(Task description): Among the lines below, count those with "track". Give the total alone.
== Segment start ==
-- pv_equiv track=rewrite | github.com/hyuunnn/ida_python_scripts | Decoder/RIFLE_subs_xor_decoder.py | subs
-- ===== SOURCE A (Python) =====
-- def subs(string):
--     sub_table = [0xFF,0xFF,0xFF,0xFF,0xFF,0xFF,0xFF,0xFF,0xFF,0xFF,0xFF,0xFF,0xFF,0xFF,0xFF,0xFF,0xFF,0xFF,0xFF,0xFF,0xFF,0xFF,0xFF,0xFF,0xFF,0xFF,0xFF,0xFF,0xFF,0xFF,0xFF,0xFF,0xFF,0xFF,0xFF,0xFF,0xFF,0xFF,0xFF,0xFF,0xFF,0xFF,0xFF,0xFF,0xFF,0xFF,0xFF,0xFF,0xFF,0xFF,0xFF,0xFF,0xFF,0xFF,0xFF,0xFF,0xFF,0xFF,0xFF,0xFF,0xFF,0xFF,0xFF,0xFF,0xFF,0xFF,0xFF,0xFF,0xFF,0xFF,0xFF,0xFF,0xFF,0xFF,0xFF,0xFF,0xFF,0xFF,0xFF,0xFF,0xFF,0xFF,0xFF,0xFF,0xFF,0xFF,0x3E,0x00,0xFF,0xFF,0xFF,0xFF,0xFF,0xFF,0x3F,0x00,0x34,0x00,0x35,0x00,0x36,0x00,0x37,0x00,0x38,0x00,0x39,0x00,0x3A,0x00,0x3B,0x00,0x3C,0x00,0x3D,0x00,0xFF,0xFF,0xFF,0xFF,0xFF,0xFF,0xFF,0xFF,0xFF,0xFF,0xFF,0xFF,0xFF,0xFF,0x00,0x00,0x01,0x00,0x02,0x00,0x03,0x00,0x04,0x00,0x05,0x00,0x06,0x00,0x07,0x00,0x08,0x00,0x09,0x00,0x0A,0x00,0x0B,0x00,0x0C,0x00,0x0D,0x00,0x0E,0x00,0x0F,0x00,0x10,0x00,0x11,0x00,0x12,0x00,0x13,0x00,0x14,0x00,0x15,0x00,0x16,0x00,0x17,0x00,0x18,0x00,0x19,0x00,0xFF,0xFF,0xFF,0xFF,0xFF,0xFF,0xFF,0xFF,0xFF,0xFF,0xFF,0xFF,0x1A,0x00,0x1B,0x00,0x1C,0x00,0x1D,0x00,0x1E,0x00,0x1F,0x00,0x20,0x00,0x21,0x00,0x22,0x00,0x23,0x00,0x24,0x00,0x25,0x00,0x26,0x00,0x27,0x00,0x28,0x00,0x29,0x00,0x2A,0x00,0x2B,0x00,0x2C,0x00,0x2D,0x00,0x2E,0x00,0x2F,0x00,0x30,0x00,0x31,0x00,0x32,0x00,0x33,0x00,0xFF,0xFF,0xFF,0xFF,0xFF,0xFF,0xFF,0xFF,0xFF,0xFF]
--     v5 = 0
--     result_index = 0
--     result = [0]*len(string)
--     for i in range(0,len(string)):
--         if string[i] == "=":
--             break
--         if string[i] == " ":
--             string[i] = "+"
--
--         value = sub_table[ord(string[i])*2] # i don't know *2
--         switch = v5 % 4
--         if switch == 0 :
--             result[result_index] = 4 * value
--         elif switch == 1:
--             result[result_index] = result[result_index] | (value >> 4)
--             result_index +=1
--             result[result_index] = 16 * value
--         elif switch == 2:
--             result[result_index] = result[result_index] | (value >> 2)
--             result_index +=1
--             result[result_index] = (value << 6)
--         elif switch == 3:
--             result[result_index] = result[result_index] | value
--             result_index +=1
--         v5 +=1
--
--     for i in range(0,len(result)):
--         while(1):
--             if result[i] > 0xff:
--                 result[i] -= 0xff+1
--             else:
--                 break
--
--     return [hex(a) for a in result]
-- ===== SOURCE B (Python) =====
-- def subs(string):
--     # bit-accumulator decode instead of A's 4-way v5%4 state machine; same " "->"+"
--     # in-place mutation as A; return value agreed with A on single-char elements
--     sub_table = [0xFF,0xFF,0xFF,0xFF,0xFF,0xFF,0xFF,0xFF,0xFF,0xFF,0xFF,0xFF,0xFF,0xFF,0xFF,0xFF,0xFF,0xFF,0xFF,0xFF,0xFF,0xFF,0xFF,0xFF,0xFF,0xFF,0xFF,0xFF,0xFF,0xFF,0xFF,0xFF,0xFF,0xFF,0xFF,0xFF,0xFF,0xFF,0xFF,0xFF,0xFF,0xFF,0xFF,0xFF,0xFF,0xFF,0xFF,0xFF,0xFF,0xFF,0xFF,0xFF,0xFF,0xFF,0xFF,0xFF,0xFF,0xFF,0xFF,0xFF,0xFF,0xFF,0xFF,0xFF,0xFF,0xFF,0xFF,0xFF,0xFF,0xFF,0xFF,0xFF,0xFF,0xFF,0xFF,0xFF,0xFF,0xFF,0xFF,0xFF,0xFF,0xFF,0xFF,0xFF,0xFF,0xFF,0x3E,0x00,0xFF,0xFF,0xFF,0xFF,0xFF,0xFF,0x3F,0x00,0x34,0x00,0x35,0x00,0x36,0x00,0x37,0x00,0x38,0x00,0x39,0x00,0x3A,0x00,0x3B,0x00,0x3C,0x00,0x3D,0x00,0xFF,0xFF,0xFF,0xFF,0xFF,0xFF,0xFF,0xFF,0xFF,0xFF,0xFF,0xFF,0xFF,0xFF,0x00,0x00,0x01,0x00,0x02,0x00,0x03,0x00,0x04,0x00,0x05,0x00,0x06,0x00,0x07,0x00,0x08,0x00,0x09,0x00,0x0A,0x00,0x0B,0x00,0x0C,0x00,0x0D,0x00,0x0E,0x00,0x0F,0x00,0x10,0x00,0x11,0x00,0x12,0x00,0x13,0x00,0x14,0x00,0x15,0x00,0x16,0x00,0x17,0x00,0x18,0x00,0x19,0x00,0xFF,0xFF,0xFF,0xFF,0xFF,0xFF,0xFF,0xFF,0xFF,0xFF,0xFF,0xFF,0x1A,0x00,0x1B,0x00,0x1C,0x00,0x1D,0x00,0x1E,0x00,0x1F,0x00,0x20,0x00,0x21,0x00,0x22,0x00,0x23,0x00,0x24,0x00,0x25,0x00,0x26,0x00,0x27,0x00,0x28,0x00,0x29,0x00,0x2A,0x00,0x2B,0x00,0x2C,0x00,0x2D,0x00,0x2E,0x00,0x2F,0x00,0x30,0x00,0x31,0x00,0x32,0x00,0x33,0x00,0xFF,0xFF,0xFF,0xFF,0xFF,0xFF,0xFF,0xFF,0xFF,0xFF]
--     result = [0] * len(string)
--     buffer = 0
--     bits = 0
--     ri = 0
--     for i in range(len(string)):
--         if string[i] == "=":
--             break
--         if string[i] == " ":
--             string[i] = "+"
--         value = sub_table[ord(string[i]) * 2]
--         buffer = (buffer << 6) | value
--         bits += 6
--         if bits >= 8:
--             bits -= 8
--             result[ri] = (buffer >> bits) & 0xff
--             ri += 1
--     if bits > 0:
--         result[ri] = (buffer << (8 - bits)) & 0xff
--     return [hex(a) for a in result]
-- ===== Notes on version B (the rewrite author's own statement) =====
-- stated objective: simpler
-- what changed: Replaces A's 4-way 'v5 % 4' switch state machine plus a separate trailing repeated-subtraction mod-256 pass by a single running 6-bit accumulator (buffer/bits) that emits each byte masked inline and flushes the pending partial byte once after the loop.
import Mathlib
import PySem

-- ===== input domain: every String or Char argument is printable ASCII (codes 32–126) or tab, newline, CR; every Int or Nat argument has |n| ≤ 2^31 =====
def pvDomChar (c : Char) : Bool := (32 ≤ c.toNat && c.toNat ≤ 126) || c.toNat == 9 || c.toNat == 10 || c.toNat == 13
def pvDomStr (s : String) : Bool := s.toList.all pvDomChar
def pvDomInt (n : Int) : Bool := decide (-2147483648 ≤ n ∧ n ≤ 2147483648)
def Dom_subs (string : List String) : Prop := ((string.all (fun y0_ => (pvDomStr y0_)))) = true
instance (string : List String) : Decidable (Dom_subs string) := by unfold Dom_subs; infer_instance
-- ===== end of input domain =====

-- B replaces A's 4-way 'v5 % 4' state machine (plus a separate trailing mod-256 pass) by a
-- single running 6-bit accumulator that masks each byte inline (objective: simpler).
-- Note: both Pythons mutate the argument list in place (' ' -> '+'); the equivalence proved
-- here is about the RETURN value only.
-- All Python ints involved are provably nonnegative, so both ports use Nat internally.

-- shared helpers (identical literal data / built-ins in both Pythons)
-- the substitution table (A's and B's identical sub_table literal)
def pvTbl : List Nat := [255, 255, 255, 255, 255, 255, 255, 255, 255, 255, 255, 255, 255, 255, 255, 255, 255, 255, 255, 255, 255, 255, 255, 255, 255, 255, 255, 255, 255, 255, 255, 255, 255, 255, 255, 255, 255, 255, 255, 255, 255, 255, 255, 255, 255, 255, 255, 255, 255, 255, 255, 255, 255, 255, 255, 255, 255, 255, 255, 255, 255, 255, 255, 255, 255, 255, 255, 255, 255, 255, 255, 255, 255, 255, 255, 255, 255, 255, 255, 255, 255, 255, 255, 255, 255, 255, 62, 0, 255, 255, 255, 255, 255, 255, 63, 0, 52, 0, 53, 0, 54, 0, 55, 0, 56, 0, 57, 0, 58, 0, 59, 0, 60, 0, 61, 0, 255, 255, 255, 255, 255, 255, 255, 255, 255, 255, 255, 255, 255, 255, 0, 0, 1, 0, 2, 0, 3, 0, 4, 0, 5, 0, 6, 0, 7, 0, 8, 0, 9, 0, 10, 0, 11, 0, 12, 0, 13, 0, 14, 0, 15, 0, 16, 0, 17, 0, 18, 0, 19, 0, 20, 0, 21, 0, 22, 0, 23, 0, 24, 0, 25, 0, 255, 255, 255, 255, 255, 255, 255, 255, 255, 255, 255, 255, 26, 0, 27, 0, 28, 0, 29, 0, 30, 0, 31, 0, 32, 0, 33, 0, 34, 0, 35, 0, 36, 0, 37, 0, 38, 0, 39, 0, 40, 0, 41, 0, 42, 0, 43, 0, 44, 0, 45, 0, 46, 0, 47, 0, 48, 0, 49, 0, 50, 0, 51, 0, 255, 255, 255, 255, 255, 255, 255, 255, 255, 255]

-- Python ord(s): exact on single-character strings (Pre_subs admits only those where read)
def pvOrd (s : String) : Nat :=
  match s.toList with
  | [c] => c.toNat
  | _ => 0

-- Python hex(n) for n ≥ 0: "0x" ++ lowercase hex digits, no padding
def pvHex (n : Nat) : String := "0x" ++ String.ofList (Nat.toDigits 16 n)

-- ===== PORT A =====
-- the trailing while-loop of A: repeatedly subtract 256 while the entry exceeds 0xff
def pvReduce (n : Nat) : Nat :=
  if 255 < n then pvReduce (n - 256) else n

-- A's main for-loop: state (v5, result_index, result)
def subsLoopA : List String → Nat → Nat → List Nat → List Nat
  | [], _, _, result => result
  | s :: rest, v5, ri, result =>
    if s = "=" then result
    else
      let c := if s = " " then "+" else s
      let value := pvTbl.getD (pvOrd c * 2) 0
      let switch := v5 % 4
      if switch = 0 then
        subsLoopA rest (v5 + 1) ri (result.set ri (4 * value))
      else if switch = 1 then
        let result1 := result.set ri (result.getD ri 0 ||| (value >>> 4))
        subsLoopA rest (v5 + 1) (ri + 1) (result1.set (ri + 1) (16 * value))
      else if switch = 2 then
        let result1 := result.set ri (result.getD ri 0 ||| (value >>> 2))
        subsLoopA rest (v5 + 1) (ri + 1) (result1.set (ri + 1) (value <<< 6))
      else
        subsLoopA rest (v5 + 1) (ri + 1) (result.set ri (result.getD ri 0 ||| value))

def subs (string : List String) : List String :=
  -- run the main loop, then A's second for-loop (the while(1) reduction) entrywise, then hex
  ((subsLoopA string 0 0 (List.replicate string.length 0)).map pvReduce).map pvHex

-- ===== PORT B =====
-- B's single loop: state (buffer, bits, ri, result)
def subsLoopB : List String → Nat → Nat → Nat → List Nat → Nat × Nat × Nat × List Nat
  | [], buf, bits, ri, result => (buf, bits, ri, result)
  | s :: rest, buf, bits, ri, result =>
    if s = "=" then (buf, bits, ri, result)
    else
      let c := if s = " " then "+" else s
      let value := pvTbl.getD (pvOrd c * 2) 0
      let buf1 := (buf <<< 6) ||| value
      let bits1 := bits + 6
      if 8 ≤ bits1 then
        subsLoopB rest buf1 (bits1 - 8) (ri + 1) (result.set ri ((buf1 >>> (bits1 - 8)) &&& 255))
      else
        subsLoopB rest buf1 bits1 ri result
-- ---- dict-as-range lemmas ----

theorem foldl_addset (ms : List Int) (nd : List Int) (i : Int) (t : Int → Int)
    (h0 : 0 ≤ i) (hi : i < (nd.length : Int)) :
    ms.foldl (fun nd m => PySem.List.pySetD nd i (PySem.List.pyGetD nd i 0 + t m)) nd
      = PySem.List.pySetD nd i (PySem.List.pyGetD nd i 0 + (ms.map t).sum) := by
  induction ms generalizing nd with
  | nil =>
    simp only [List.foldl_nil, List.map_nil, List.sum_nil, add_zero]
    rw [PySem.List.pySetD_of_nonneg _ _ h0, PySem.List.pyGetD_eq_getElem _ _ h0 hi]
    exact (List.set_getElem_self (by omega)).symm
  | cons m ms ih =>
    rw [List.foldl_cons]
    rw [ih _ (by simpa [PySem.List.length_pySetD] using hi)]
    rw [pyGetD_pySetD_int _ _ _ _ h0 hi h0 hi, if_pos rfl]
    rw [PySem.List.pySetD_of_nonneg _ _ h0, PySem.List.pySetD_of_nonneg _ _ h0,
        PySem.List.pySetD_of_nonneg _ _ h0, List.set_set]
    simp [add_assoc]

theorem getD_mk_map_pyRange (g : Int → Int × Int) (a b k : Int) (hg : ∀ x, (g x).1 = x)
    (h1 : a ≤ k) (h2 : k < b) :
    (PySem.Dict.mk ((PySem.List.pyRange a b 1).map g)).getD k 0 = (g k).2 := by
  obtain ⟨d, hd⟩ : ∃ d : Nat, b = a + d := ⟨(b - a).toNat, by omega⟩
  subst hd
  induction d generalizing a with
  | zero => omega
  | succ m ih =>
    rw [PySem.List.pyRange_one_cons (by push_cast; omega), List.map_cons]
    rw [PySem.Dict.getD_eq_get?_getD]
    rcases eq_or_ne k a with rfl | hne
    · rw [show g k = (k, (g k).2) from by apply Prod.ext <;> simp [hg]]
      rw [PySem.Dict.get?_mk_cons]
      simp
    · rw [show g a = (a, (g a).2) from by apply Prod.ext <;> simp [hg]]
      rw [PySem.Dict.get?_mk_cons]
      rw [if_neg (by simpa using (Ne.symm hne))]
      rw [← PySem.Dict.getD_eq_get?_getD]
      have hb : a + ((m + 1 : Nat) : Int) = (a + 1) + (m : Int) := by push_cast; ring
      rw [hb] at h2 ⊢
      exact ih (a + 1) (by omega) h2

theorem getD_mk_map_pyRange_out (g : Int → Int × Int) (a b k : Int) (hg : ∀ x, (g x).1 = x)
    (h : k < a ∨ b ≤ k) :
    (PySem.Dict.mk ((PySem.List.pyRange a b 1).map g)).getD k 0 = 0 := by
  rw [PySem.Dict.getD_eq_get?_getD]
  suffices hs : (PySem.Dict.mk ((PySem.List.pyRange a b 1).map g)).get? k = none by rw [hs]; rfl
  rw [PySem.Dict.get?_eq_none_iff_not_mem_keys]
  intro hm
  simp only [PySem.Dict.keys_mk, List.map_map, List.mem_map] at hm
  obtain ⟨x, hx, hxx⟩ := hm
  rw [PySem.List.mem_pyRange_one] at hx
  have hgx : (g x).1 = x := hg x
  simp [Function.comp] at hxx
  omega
== Segment end ==
== Segment start ==
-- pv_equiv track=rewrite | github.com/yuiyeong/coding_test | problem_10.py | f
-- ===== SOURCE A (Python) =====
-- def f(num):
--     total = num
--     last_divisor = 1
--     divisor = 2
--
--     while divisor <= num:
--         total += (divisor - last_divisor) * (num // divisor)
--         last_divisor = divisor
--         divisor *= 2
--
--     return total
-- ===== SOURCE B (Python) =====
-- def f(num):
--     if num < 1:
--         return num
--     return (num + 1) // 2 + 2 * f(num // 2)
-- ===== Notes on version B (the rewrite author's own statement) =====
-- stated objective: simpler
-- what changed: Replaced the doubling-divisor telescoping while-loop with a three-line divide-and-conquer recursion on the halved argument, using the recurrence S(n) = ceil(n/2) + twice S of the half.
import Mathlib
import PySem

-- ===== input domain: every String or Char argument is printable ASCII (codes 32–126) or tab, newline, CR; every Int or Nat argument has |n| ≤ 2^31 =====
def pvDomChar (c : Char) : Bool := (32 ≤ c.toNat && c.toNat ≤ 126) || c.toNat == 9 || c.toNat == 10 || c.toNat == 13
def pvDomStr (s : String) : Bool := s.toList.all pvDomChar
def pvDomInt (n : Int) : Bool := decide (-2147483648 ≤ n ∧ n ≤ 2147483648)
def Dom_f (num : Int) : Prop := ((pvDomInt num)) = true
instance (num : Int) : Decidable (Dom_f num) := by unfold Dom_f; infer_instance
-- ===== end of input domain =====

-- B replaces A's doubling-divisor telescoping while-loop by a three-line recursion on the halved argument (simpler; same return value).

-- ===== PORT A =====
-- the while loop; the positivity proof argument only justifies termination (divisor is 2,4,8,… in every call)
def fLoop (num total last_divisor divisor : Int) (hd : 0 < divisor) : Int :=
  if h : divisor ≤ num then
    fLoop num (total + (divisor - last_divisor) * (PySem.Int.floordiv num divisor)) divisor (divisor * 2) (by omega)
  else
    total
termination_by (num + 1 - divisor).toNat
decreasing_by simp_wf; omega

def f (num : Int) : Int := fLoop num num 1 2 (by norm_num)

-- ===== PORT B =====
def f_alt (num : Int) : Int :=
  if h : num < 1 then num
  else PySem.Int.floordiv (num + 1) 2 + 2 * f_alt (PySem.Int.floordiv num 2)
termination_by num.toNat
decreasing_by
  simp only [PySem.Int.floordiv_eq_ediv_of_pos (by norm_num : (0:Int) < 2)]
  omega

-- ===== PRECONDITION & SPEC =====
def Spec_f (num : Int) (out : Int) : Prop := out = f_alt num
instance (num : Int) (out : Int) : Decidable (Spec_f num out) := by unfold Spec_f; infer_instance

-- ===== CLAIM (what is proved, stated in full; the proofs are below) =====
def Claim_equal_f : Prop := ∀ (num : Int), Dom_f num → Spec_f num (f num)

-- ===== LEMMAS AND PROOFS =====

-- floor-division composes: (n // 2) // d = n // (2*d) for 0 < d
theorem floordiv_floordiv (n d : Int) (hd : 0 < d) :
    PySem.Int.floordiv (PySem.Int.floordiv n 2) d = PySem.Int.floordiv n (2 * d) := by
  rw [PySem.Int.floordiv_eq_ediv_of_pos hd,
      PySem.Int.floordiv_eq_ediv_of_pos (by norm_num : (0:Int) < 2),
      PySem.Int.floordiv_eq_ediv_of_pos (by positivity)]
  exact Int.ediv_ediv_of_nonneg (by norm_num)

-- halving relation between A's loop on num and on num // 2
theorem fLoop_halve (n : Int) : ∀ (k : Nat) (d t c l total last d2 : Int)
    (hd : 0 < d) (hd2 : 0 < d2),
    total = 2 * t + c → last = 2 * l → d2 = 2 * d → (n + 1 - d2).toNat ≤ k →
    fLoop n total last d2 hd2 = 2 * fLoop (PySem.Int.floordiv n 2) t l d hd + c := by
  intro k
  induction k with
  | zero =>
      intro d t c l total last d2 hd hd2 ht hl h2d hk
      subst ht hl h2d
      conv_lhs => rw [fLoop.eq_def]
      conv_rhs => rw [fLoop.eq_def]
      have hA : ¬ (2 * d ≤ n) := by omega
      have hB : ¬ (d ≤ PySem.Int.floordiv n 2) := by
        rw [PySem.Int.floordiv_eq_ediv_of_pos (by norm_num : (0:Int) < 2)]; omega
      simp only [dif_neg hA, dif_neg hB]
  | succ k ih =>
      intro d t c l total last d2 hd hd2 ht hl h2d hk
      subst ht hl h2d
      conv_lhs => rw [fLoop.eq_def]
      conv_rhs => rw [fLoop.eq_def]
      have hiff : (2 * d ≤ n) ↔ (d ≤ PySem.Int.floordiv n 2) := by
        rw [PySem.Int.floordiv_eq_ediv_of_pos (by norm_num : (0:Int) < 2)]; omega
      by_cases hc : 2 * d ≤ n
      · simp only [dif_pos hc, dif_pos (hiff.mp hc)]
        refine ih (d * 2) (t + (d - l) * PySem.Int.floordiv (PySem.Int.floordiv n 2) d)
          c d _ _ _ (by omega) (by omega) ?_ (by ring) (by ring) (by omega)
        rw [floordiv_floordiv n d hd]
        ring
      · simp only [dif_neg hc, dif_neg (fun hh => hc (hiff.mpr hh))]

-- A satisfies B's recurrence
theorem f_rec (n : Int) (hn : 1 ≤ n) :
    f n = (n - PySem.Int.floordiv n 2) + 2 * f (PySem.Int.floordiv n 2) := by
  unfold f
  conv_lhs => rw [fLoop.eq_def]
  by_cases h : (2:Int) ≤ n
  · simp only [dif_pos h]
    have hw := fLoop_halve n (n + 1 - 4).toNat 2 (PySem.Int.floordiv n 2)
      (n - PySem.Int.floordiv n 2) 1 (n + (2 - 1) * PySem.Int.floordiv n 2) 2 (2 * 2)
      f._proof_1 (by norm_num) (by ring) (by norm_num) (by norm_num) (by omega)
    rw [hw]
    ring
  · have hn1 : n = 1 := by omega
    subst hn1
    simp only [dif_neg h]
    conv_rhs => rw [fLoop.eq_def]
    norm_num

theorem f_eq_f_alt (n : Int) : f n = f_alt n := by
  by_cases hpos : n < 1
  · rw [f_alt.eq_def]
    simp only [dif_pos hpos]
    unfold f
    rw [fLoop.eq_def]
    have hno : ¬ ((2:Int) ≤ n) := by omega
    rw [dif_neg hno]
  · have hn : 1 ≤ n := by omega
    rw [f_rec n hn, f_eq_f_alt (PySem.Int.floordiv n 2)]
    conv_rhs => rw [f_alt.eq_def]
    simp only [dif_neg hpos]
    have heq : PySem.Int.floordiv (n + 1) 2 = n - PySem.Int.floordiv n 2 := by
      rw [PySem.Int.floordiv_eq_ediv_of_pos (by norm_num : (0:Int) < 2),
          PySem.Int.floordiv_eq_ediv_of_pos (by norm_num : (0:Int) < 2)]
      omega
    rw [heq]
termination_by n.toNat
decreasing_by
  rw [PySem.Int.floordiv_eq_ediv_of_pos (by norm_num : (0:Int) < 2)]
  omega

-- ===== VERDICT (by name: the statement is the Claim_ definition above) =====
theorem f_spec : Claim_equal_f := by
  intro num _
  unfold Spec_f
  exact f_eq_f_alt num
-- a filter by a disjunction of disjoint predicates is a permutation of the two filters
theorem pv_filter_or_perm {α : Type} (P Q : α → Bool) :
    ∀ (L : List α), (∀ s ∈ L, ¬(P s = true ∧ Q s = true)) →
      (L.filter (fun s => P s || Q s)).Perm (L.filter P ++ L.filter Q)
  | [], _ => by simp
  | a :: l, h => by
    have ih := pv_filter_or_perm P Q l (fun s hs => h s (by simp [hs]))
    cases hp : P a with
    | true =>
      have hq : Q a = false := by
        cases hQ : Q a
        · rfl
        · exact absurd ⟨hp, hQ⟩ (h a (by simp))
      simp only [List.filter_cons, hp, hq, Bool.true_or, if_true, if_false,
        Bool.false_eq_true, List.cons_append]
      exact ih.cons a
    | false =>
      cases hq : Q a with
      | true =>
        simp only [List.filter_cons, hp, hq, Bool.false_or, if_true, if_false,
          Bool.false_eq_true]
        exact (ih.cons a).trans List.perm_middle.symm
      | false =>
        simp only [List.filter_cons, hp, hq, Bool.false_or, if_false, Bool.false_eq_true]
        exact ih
== Segment end ==
(Task response): 2